The name "benchmarks game" signifies nothing more than the fact that programmers contribute programs that compete (but try to remain comparable) for fun not money.

It's what you make of it.

https://benchmarksgame-team.pages.debian.net/benchmarksgame/...

> Go programs are prohibited from doing certain optimizations that are permissible for C++ programs

Which programs? Which "certain optimizations"?

1 comments

That benchmarks game quote supports my point (not sure if you quoted it to contradict me or not?). As for prohibited optimizations, arena allocation is the one that comes to mind since it’s the standard way to avoid O(n) allocs.
> That benchmarks game quote supports my point…

As-long-as your point was not intended to be dismissive in any way.

> prohibited optimizations

Go programs are not prohibited from using arena allocation provided by a generally available library — that is what the C++ programs do.

Unfortunately there doesn't seem to be a generally available Go library that provides arena allocation. Of course, Go does provide GC.

It is dismissive of the idea that the game can tell you meaningful things about a programming language’s average or percentile performance or even its peak performance.

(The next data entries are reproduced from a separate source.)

-- pv_equiv track=rewrite | github.com/ahariri13/Protein-Diffusion | SimpleSeq/Aditya/chebnet_with_diffusion.py | renumber_atoms_and_residues
-- ===== SOURCE A (Python) =====
-- def renumber_atoms_and_residues(atoms_in_order):
--     new_dict = {}
--     res_mapping = {}
--     next_new_res_id = 0
--     next_new_atom_index = 0
--     for (orig_res_id, orig_atom_index, category) in atoms_in_order:
--         if orig_res_id not in res_mapping:
--             res_mapping[orig_res_id] = next_new_res_id
--             new_dict[next_new_res_id] = {"backbone": [], "sidechain": []}
--             next_new_res_id += 1
--         new_res_id = res_mapping[orig_res_id]
--         new_dict[new_res_id][category].append(next_new_atom_index)
--         next_new_atom_index += 1
--     return new_dict
-- ===== SOURCE B (Python) =====
-- def renumber_atoms_and_residues(atoms_in_order):
--     # transpose first: partition atom positions into per-category columns
--     cols = {"backbone": [], "sidechain": []}
--     for j, (r, _, c) in enumerate(atoms_in_order):
--         cols[c].append((r, j))
--     residues = list(dict.fromkeys(t[0] for t in atoms_in_order))
--     return {i: {cat: [j for r, j in cols[cat] if r == rid] for cat in cols}
--             for i, rid in enumerate(residues)}
-- ===== Notes on version B (the rewrite author's own statement) =====
-- stated objective: alternative
-- what changed: B transposes the problem: it first partitions atom positions into per-category columns (one dict keyed by category, not by residue), then builds the result declaratively by dedup-ing residue ids and filtering each category column per residue; A instead keeps per-residue buckets and a residue renumbering map with running counters in a single stateful pass.
import Mathlib
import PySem

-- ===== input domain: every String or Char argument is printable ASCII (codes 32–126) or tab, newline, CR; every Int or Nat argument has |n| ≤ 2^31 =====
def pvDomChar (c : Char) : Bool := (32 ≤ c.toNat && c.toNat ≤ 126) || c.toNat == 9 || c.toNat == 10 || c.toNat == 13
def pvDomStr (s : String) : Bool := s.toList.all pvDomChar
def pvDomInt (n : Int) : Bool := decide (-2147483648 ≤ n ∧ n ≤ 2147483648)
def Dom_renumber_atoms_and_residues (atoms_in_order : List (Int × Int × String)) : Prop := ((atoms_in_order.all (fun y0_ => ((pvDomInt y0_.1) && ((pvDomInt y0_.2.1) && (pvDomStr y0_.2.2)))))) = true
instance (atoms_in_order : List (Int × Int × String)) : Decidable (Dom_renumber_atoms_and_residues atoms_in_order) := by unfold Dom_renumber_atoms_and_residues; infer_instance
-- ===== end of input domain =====

-- B replaces A's single stateful distribution pass (per-residue buckets, renumbering map, counters)
-- by a transpose-first alternative: partition positions into per-category columns, then build the
-- result by dedup-ing residue ids and filtering each column per residue.


-- ===== PORT A =====
-- the body of A's for-loop, one step of the fold (state: new_dict, res_mapping, next_new_res_id, next_new_atom_index)
def pvStepA (st : PySem.Dict Int (PySem.Dict String (List Int)) × PySem.Dict Int Int × Int × Int)
    (t : Int × Int × String) :
    PySem.Dict Int (PySem.Dict String (List Int)) × PySem.Dict Int Int × Int × Int :=
  let (new_dict, res_mapping, next_new_res_id, next_new_atom_index) := st
  let (orig_res_id, _orig_atom_index, category) := t
  let (new_dict, res_mapping, next_new_res_id) :=
    if res_mapping.contains orig_res_id then (new_dict, res_mapping, next_new_res_id)
    else (new_dict.insert next_new_res_id
            (PySem.Dict.ofList [("backbone", ([] : List Int)), ("sidechain", [])]),
          res_mapping.insert orig_res_id next_new_res_id,
          next_new_res_id + 1)
  let new_res_id := res_mapping.getD orig_res_id 0
  let new_dict := new_dict.modify new_res_id PySem.Dict.empty
    (fun inner => inner.modify category [] (fun l => l ++ [next_new_atom_index]))
  (new_dict, res_mapping, next_new_res_id, next_new_atom_index + 1)

def renumber_atoms_and_residues (atoms_in_order : List (Int × Int × String)) :
    List (Int × List (String × List Int)) :=
  let st := atoms_in_order.foldl pvStepA (PySem.Dict.empty, PySem.Dict.empty, 0, 0)
  st.1.items.map (fun p => (p.1, p.2.items))

-- ===== PORT B =====
def renumber_atoms_and_residues_alt (atoms_in_order : List (Int × Int × String)) :
    List (Int × List (String × List Int)) :=
  -- cols = {"backbone": [], "sidechain": []}; for j,(r,_,c) in enumerate: cols[c].append((r, j))
  -- (cols[c] raises KeyError on an unknown category; on such inputs — outside Pre_ — the port's
  --  modify inserts instead, which is fine since nothing is claimed there)
  let cols : PySem.Dict String (List (Int × Int)) :=
    (PySem.List.enumerate atoms_in_order).foldl
      (fun d p => d.modify p.2.2.2 [] (fun l => l ++ [(p.2.1, p.1)]))
      (PySem.Dict.ofList [("backbone", []), ("sidechain", [])])
  -- residues = list(dict.fromkeys(t[0] for t in atoms_in_order))
  let residues := PySem.List.dedup (atoms_in_order.map (fun t => t.1))
  -- {i: {cat: [j for r, j in cols[cat] if r == rid] for cat in cols} for i, rid in enumerate(residues)}
  let d : PySem.Dict Int (PySem.Dict String (List Int)) :=
    PySem.Dict.ofList ((PySem.List.enumerate residues).map (fun p =>
      (p.1, PySem.Dict.ofList (cols.keys.map (fun cat =>
        (cat, ((cols.getD cat []).filter (fun q => q.1 == p.2)).map (fun q => q.2)))))))
  d.items.map (fun p => (p.1, p.2.items))

-- ===== PRECONDITION & SPEC =====
-- Pre_ excludes exactly the inputs on which A raises KeyError: an atom whose category is
-- neither "backbone" nor "sidechain".
def Pre_renumber_atoms_and_residues (atoms_in_order : List (Int × Int × String)) : Prop :=
  ∀ t ∈ atoms_in_order, t.2.2 = "backbone" ∨ t.2.2 = "sidechain"
instance (atoms_in_order : List (Int × Int × String)) : Decidable (Pre_renumber_atoms_and_residues atoms_in_order) := by unfold Pre_renumber_atoms_and_residues; infer_instance

def pvWitness_renumber_atoms_and_residues : (List (Int × Int × String)) :=
  [(5, 10, "backbone"), (5, 11, "sidechain"), (3, 2, "backbone")]

def Spec_renumber_atoms_and_residues (atoms_in_order : List (Int × Int × String)) (out : List (Int × List (String × List Int))) : Prop := out = renumber_atoms_and_residues_alt atoms_in_order
instance (atoms_in_order : List (Int × Int × String)) (out : List (Int × List (String × List Int))) : Decidable (Spec_renumber_atoms_and_residues atoms_in_order out) := by unfold Spec_renumber_atoms_and_residues; infer_instance

-- ===== CLAIM (what is proved, stated in full; the proofs are below) =====
def Claim_equal_renumber_atoms_and_residues : Prop := ∀ (atoms_in_order : List (Int × Int × String)), Dom_renumber_atoms_and_residues atoms_in_order → Pre_renumber_atoms_and_residues atoms_in_order → Spec_renumber_atoms_and_residues atoms_in_order (renumber_atoms_and_residues atoms_in_order)

-- ===== LEMMAS AND PROOFS =====

-- the atom indices of residue rid in category cat (B computes exactly these by filtering)
def pvCatIdx (atoms_in_order : List (Int × Int × String)) (rid : Int) (cat : String) : List Int :=
  ((PySem.List.enumerate atoms_in_order).filter
      (fun p => p.2.1 == rid && p.2.2.2 == cat)).map (fun p => p.1)

-- the inner per-residue dict both programs build
def pvInner (atoms : List (Int × Int × String)) (r : Int) : PySem.Dict String (List Int) :=
  PySem.Dict.mk [("backbone", pvCatIdx atoms r "backbone"),
                 ("sidechain", pvCatIdx atoms r "sidechain")]

-- A's loop state after processing the whole prefix xs
def pvState (xs : List (Int × Int × String)) :
    PySem.Dict Int (PySem.Dict String (List Int)) × PySem.Dict Int Int × Int × Int :=
  let u := PySem.List.dedup (xs.map (fun t => t.1))
  (PySem.Dict.mk ((PySem.List.enumerate u).map (fun p => (p.1, pvInner xs p.2))),
   PySem.Dict.mk ((PySem.List.enumerate u).map (fun p => (p.2, p.1))),
   (u.length : Int),
   (xs.length : Int))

> Go programs are not prohibited...

Right, and this is why the Go benchmarks for allocations aren’t very meaningful. Using arenas (or other kinds of preallocation) is a common optimization in Go even if Go doesn’t have a library for it.

I’m sure you’re well aware of all of this since you evidently contributed to these benchmarks, but for other readers, here’s a good thread about why these benchmarks aren’t meaningful.

Where did you get the idea that 10 tiny tiny programs could tell you about a programming language’s average performance?

Who in this discussion has made any such a claim?

You repeatedly put up a straw man.

Im not sure why you’re confused. ilovecaching made claims about the relative performance of programming languages based on the benchmark game.
ilovecaching responded to your claim that — [Go's] performance is closer to Java — by posting links to pages on the benchmarks game website.

ilovecaching pointed to the performance of specific Go and Java programs

Now you have put up a straw man — "a programming language’s average or percentile performance or even its peak performance."